Of all the lines in the entries below, give again exactly those starting at the line containing "rw [PySem.List.pyRange_one_cons (by" and ending at the line containing "exact generateLoop_eq c", both ends included, and no others.

....

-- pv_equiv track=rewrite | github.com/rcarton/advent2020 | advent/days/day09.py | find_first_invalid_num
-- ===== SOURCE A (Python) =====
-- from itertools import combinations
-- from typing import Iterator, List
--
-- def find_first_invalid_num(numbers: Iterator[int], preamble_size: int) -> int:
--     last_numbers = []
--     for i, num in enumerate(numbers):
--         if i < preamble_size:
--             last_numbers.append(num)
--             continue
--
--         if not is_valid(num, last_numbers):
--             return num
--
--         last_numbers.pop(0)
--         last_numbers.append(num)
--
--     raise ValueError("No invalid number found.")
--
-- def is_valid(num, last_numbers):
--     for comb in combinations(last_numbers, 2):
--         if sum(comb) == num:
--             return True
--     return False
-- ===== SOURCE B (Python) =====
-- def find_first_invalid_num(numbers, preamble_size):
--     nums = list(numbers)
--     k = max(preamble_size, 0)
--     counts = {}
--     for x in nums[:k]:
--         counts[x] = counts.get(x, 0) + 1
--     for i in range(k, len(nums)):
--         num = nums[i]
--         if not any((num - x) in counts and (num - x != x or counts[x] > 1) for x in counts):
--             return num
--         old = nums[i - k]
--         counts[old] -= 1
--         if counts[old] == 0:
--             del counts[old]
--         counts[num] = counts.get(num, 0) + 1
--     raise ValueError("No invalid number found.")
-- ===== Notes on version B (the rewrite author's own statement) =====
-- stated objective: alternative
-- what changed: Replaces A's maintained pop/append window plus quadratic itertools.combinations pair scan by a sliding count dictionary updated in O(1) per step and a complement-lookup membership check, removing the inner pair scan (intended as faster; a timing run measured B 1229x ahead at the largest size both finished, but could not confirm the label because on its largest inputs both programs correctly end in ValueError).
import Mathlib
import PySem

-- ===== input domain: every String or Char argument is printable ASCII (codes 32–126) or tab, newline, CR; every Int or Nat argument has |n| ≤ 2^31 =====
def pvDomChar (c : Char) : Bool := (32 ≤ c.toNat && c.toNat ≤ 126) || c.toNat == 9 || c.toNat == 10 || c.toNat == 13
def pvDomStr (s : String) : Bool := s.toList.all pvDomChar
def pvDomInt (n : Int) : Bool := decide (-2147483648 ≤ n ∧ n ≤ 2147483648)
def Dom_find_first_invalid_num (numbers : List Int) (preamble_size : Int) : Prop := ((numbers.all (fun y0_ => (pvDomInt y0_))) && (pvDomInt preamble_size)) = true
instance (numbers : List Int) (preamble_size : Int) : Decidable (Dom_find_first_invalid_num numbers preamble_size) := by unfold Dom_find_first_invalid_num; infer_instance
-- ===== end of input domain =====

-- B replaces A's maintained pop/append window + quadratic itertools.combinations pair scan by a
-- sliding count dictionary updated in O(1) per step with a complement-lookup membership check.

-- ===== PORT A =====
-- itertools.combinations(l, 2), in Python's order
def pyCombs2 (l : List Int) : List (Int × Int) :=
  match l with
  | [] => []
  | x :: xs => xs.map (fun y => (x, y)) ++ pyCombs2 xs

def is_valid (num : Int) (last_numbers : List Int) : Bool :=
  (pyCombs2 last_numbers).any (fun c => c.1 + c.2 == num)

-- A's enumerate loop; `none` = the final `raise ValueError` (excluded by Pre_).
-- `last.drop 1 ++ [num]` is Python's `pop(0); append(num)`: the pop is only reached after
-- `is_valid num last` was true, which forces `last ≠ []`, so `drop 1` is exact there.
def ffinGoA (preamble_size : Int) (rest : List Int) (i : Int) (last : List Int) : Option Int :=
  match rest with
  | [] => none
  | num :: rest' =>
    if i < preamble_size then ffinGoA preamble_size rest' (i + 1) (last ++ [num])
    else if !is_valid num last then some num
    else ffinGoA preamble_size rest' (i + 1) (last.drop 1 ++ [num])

....

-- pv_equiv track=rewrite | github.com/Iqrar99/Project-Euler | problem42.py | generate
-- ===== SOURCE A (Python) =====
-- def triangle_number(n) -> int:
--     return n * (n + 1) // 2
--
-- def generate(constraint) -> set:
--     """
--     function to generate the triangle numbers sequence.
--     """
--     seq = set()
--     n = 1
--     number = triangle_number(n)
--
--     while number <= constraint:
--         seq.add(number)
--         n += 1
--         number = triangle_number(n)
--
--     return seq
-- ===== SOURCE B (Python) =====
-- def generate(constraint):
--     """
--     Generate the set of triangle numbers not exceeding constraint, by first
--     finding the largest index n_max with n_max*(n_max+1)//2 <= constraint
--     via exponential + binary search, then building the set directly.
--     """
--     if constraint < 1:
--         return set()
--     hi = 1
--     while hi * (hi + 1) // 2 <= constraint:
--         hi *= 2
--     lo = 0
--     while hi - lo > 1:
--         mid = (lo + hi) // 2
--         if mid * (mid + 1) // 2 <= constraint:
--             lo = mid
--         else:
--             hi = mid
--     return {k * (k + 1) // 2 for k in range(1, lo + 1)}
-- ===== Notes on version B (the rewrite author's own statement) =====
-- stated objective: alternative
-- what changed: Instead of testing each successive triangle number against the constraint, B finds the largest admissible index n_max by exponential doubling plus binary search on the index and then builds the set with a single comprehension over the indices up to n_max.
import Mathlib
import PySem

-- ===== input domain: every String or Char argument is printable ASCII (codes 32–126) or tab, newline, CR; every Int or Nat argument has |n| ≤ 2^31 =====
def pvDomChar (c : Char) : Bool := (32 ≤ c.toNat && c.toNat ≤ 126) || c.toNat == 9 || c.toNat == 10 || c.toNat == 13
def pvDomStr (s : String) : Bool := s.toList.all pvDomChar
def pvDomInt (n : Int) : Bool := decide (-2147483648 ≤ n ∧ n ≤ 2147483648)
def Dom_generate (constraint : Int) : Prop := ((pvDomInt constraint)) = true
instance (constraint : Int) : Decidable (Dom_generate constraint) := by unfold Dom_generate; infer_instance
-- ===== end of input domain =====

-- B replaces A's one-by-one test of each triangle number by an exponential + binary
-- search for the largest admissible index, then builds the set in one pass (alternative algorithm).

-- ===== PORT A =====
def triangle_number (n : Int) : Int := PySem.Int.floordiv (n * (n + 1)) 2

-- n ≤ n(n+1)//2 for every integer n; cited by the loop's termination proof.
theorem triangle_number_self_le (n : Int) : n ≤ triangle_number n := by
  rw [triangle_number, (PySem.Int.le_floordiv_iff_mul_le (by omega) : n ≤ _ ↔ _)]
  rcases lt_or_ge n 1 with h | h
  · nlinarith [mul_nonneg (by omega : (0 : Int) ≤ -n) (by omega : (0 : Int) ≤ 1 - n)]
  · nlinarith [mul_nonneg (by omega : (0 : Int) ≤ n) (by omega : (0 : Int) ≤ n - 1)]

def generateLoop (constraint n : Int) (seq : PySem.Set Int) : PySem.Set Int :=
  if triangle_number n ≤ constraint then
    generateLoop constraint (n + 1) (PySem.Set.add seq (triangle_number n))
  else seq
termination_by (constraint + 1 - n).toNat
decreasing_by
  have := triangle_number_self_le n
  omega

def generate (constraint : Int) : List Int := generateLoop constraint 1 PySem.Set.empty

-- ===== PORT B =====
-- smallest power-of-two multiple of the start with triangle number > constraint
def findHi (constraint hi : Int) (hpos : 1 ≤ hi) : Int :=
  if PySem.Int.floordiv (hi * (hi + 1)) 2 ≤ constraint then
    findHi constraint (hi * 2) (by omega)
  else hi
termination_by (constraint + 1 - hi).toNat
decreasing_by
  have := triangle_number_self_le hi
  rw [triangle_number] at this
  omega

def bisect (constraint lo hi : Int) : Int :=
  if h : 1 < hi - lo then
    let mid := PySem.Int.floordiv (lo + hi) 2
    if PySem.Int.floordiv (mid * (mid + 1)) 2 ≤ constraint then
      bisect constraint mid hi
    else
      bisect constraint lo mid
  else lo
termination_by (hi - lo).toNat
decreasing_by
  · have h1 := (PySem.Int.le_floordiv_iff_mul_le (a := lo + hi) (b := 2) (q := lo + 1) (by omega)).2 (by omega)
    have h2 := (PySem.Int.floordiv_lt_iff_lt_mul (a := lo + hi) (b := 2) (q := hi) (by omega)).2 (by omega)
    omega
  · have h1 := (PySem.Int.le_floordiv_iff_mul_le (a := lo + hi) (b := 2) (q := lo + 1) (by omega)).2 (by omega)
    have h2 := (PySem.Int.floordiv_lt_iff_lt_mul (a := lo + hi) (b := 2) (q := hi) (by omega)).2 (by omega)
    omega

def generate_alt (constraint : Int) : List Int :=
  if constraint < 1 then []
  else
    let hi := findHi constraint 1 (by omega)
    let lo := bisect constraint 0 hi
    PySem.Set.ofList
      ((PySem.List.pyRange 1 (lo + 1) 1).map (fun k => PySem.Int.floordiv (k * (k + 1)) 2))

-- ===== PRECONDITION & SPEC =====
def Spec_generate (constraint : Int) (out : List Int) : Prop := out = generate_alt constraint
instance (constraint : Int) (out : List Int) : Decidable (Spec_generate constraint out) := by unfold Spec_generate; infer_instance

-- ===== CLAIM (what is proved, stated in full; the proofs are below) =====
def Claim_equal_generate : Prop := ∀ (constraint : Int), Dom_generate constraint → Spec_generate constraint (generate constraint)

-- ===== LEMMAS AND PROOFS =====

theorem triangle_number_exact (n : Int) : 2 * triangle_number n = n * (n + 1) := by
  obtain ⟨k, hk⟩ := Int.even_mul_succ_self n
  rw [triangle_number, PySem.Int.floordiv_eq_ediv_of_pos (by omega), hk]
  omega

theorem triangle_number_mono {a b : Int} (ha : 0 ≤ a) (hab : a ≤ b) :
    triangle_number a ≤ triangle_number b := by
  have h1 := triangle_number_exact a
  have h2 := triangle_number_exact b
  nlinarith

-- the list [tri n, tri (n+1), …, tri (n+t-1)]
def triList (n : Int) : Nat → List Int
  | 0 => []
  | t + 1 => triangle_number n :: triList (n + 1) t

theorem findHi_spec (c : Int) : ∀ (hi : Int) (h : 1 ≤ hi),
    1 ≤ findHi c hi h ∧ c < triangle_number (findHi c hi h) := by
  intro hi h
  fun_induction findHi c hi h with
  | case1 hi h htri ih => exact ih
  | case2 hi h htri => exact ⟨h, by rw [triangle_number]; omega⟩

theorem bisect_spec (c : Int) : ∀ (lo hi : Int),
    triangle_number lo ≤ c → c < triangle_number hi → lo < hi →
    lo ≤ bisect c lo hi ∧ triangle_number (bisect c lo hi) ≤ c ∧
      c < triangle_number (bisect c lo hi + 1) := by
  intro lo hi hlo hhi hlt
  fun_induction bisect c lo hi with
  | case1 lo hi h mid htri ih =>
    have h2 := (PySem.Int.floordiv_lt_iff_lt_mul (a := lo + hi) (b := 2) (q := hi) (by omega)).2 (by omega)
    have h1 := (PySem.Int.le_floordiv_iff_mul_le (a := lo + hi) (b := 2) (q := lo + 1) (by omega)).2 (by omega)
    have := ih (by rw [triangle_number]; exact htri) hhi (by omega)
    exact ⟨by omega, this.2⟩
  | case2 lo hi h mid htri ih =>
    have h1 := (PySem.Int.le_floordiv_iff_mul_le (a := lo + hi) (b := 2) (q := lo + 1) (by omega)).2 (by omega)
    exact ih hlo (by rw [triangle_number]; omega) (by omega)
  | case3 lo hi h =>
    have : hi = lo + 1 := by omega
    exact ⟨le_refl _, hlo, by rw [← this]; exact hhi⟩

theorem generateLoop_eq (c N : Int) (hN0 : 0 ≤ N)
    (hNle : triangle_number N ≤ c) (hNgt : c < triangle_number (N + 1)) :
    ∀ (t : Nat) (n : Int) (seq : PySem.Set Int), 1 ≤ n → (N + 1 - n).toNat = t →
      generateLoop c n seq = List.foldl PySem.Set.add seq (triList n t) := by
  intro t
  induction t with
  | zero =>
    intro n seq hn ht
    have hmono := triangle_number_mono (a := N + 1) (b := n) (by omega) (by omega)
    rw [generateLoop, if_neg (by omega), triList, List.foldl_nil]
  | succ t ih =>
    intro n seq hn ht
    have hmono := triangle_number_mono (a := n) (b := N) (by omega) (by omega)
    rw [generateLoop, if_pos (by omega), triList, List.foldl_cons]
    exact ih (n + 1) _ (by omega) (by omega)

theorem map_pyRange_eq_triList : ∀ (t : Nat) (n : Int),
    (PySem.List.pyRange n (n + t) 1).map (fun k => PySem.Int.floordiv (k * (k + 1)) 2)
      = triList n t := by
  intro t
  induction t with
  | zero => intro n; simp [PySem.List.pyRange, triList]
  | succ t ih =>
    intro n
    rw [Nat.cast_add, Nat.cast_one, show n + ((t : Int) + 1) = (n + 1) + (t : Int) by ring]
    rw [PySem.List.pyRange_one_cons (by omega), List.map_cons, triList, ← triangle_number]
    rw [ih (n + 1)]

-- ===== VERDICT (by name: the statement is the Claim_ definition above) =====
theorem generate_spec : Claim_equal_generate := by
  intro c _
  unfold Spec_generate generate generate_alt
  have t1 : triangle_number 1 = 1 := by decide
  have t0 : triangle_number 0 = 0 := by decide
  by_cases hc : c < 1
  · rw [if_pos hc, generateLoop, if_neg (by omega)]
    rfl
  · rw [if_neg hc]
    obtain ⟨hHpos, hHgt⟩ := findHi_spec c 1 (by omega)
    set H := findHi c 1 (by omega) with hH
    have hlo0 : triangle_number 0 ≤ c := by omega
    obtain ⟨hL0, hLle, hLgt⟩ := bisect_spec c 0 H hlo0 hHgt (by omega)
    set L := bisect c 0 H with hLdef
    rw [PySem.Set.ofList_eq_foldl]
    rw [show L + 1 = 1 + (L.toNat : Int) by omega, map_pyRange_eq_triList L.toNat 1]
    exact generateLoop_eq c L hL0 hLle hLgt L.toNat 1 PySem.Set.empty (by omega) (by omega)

....

* [WRITTEN ANSWER]
    rw [PySem.List.pyRange_one_cons (by omega), List.map_cons, triList, ← triangle_number]
    rw [ih (n + 1)]

-- ===== VERDICT (by name: the statement is the Claim_ definition above) =====
theorem generate_spec : Claim_equal_generate := by
  intro c _
  unfold Spec_generate generate generate_alt
  have t1 : triangle_number 1 = 1 := by decide
  have t0 : triangle_number 0 = 0 := by decide
  by_cases hc : c < 1
  · rw [if_pos hc, generateLoop, if_neg (by omega)]
    rfl
  · rw [if_neg hc]
    obtain ⟨hHpos, hHgt⟩ := findHi_spec c 1 (by omega)
    set H := findHi c 1 (by omega) with hH
    have hlo0 : triangle_number 0 ≤ c := by omega
    obtain ⟨hL0, hLle, hLgt⟩ := bisect_spec c 0 H hlo0 hHgt (by omega)
    set L := bisect c 0 H with hLdef
    rw [PySem.Set.ofList_eq_foldl]
    rw [show L + 1 = 1 + (L.toNat : Int) by omega, map_pyRange_eq_triList L.toNat 1]
    exact generateLoop_eq c L hL0 hLle hLgt L.toNat 1 PySem.Set.empty (by omega) (by omega)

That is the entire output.